**Problem details**
From the listing below, copy only the lines running from the line that contains "rintro ⟨t, ht⟩" to the line that contains "t.length).drop 1 := by", both included.

----

-- pv_equiv track=rewrite | github.com/Mikelkulla/n8n_scraping_backend | config/utils.py | is_example_domain
-- ===== SOURCE A (Python) =====
-- def is_example_domain(email):
--     """Checks if an email address belongs to a common example domain.
--
--     This function is used to filter out email addresses that use placeholder or
--     test domains (e.g., 'example.com', 'test.com').
--
--     Args:
--         email (str): The email address to check.
--
--     Returns:
--         bool: True if the email's domain is an example domain, False otherwise.
--     """
--     EXAMPLE_DOMAINS = {"example.me","example.com", "example.org", "example.net", "test.com", "sample.com"}
--     email = email.lower()
--     domain = email.split('@')[-1]
--     for example_domain in EXAMPLE_DOMAINS:
--         if domain == example_domain or domain.endswith('.' + example_domain):
--             return True
--     return False
-- ===== SOURCE B (Python) =====
-- def is_example_domain(email):
--     """Checks if an email address belongs to a common example domain.
--
--     Walks the domain string character by character, keeping a flag that
--     says whether the current position is a dot boundary (start of the
--     domain or just after a '.'), and tests set membership of the current
--     suffix only at boundaries.
--     """
--     EXAMPLE_DOMAINS = {"example.me", "example.com", "example.org",
--                        "example.net", "test.com", "sample.com"}
--     suffix = email.lower().split('@')[-1]
--     boundary = True
--     while True:
--         if boundary and suffix in EXAMPLE_DOMAINS:
--             return True
--         if not suffix:
--             return False
--         boundary = suffix[0] == '.'
--         suffix = suffix[1:]
-- ===== Notes on version B (the rewrite author's own statement) =====
-- stated objective: alternative
-- what changed: Instead of scanning the known example domains and testing each with == / endswith, B walks the domain string one character at a time with a dot-boundary flag and looks the current suffix up in the set only at boundaries.
import Mathlib
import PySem

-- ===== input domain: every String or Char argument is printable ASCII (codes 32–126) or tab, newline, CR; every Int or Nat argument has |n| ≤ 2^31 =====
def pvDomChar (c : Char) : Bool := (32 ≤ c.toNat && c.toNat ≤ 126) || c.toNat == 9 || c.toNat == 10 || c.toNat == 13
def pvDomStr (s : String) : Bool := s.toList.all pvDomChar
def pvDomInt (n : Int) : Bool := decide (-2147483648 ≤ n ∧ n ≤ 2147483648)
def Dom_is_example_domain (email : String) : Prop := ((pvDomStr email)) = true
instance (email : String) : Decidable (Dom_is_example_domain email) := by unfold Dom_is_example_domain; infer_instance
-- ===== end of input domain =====

-- B walks the domain string character by character with a dot-boundary flag, testing the
-- current suffix against the set only at boundaries, instead of A's scan over the known
-- domains with == / endswith (objective: alternative).

-- ===== PORT A =====
-- the EXAMPLE_DOMAINS set literal (the loop is an existence test, so iteration order cannot affect A's result)
def pvExampleDomainsA : List (List Char) :=
  ["example.me".toList, "example.com".toList, "example.org".toList,
   "example.net".toList, "test.com".toList, "sample.com".toList]

-- A's for-loop with its early return
def pvLoopA (domain : List Char) : List (List Char) → Bool
  | [] => false
  | d :: rest =>
      if domain = d ∨ PySem.Chars.endswith domain ('.' :: d) then true
      else pvLoopA domain rest

def is_example_domain (email : String) : Bool :=
  let emailL := PySem.Chars.lower email.toList
  let domain := PySem.List.pyGetD (PySem.Chars.splitOn emailL ['@']) (-1) []
  pvLoopA domain pvExampleDomainsA

-- ===== PORT B =====
def pvExampleDomainsB : List (List Char) :=
  ["example.me".toList, "example.com".toList, "example.org".toList,
   "example.net".toList, "test.com".toList, "sample.com".toList]

-- B's while-loop over (suffix, boundary): membership is tested only at a dot boundary,
-- then one character is consumed and the flag records whether it was a '.'
def pvWalkB : List Char → Bool → Bool
  | [], boundary =>
      if boundary && pvExampleDomainsB.contains [] then true else false
  | c :: cs, boundary =>
      if boundary && pvExampleDomainsB.contains (c :: cs) then true
      else pvWalkB cs (c == '.')

def is_example_domain_alt (email : String) : Bool :=
  let suffix := PySem.List.pyGetD (PySem.Chars.splitOn (PySem.Chars.lower email.toList) ['@']) (-1) []
  pvWalkB suffix true

-- ===== PRECONDITION & SPEC =====
def Spec_is_example_domain (email : String) (out : Bool) : Prop := out = is_example_domain_alt email
instance (email : String) (out : Bool) : Decidable (Spec_is_example_domain email out) := by unfold Spec_is_example_domain; infer_instance

-- ===== CLAIM (what is proved, stated in full; the proofs are below) =====
def Claim_equal_is_example_domain : Prop := ∀ (email : String), Dom_is_example_domain email → Spec_is_example_domain email (is_example_domain email)

-- ===== LEMMAS AND PROOFS =====

-- a list ends with '.'::d exactly when some position holds '.' and the rest after it is d
theorem dot_suffix_iff (d l : List Char) :
    ('.' :: d) <:+ l ↔ ∃ (k : Nat) (h : k < l.length), l[k] = '.' ∧ l.drop (k + 1) = d := by
  constructor
  · rintro ⟨t, ht⟩
    have hlen : t.length < l.length := by rw [← ht]; simp
    have hd : l.drop t.length = '.' :: d := by rw [← ht, List.drop_left]
    refine ⟨t.length, hlen, ?_, ?_⟩
    · have h0 : (l.drop t.length)[0]'(by rw [hd]; simp) = '.' := by simp [hd]
      rw [List.getElem_drop] at h0
      simpa using h0
    · have h1 : l.drop (t.length + 1) = (l.drop t.length).drop 1 := by
        rw [List.drop_drop, Nat.add_comm]
      rw [h1, hd]
      rfl
  · rintro ⟨k, h, hc, hd⟩
    refine ⟨l.take k, ?_⟩
    conv_rhs => rw [← List.take_append_drop k l]
    rw [List.drop_eq_getElem_cons h, hc, hd]

-- A's loop is an existence test over the domain list
theorem pvLoopA_eq_true (domain : List Char) (L : List (List Char)) :
    pvLoopA domain L = true ↔ ∃ d ∈ L, domain = d ∨ ('.' :: d) <:+ domain := by
  induction L with
  | nil => simp [pvLoopA]
  | cons d rest ih =>
      simp only [pvLoopA, PySem.Chars.endswith_iff]
      split_ifs with h
      · simp only [List.mem_cons]
        exact iff_of_true trivial ⟨d, Or.inl rfl, h⟩
      · simp only [List.mem_cons, exists_eq_or_imp, ih]
        exact (or_iff_right h).symm

-- B's walk finds exactly: the whole suffix (if the flag is set) or a dot-boundary suffix in the set
theorem pvWalkB_eq_true (l : List Char) (b : Bool) :
    pvWalkB l b = true ↔
      (b = true ∧ l ∈ pvExampleDomainsB) ∨
        ∃ (k : Nat) (h : k < l.length), l[k] = '.' ∧ l.drop (k + 1) ∈ pvExampleDomainsB := by
  induction l generalizing b with
  | nil =>
      simp [pvWalkB]
  | cons c cs ih =>
      simp only [pvWalkB]
      split_ifs with h
      · rw [Bool.and_eq_true, List.contains_eq_mem, decide_eq_true_iff] at h
        exact iff_of_true rfl (Or.inl h)
      · rw [ih]
        have hne : ¬ (b = true ∧ (c :: cs) ∈ pvExampleDomainsB) := by
          intro ⟨hb, hm⟩
          exact h (by rw [Bool.and_eq_true, List.contains_eq_mem, decide_eq_true_iff]; exact ⟨hb, hm⟩)
        constructor
        · rintro (⟨hb, hm⟩ | ⟨k, hk, hc, hmem⟩)
          · refine Or.inr ⟨0, by simp, ?_, by simpa using hm⟩
            simpa using (beq_iff_eq.mp hb)
          · exact Or.inr ⟨k + 1, by simpa using hk, by simpa using hc, by simpa using hmem⟩
        · rintro (hb | ⟨k, hk, hc, hmem⟩)
          · exact absurd hb hne
          · cases k with
            | zero =>
                refine Or.inl ⟨beq_iff_eq.mpr (by simpa using hc), by simpa using hmem⟩
            | succ j =>
                exact Or.inr ⟨j, by simpa using hk, by simpa using hc, by simpa using hmem⟩

-- the two programs agree for every domain string
theorem core_eq (domain : List Char) :
    pvLoopA domain pvExampleDomainsA = pvWalkB domain true := by
  rw [Bool.eq_iff_iff, pvLoopA_eq_true, pvWalkB_eq_true]
  have hAB : pvExampleDomainsA = pvExampleDomainsB := rfl
  rw [hAB]
  constructor
  · rintro ⟨d, hd, rfl | hsuf⟩
    · exact Or.inl ⟨rfl, hd⟩
    · obtain ⟨k, h, hc, hdrop⟩ := (dot_suffix_iff d domain).mp hsuf
      exact Or.inr ⟨k, h, hc, hdrop ▸ hd⟩
  · rintro (⟨_, hd⟩ | ⟨k, h, hc, hdm⟩)
    · exact ⟨domain, hd, Or.inl rfl⟩
    · exact ⟨domain.drop (k + 1), hdm, Or.inr ((dot_suffix_iff _ _).mpr ⟨k, h, hc, rfl⟩)⟩

-- ===== VERDICT (by name: the statement is the Claim_ definition above) =====
theorem is_example_domain_spec : Claim_equal_is_example_domain := by
  intro email _
  unfold Spec_is_example_domain is_example_domain is_example_domain_alt
  exact core_eq _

----

**Written reply**
  · rintro ⟨t, ht⟩
    have hlen : t.length < l.length := by rw [← ht]; simp
    have hd : l.drop t.length = '.' :: d := by rw [← ht, List.drop_left]
    refine ⟨t.length, hlen, ?_, ?_⟩
    · have h0 : (l.drop t.length)[0]'(by rw [hd]; simp) = '.' := by simp [hd]
      rw [List.getElem_drop] at h0
      simpa using h0
    · have h1 : l.drop (t.length + 1) = (l.drop t.length).drop 1 := by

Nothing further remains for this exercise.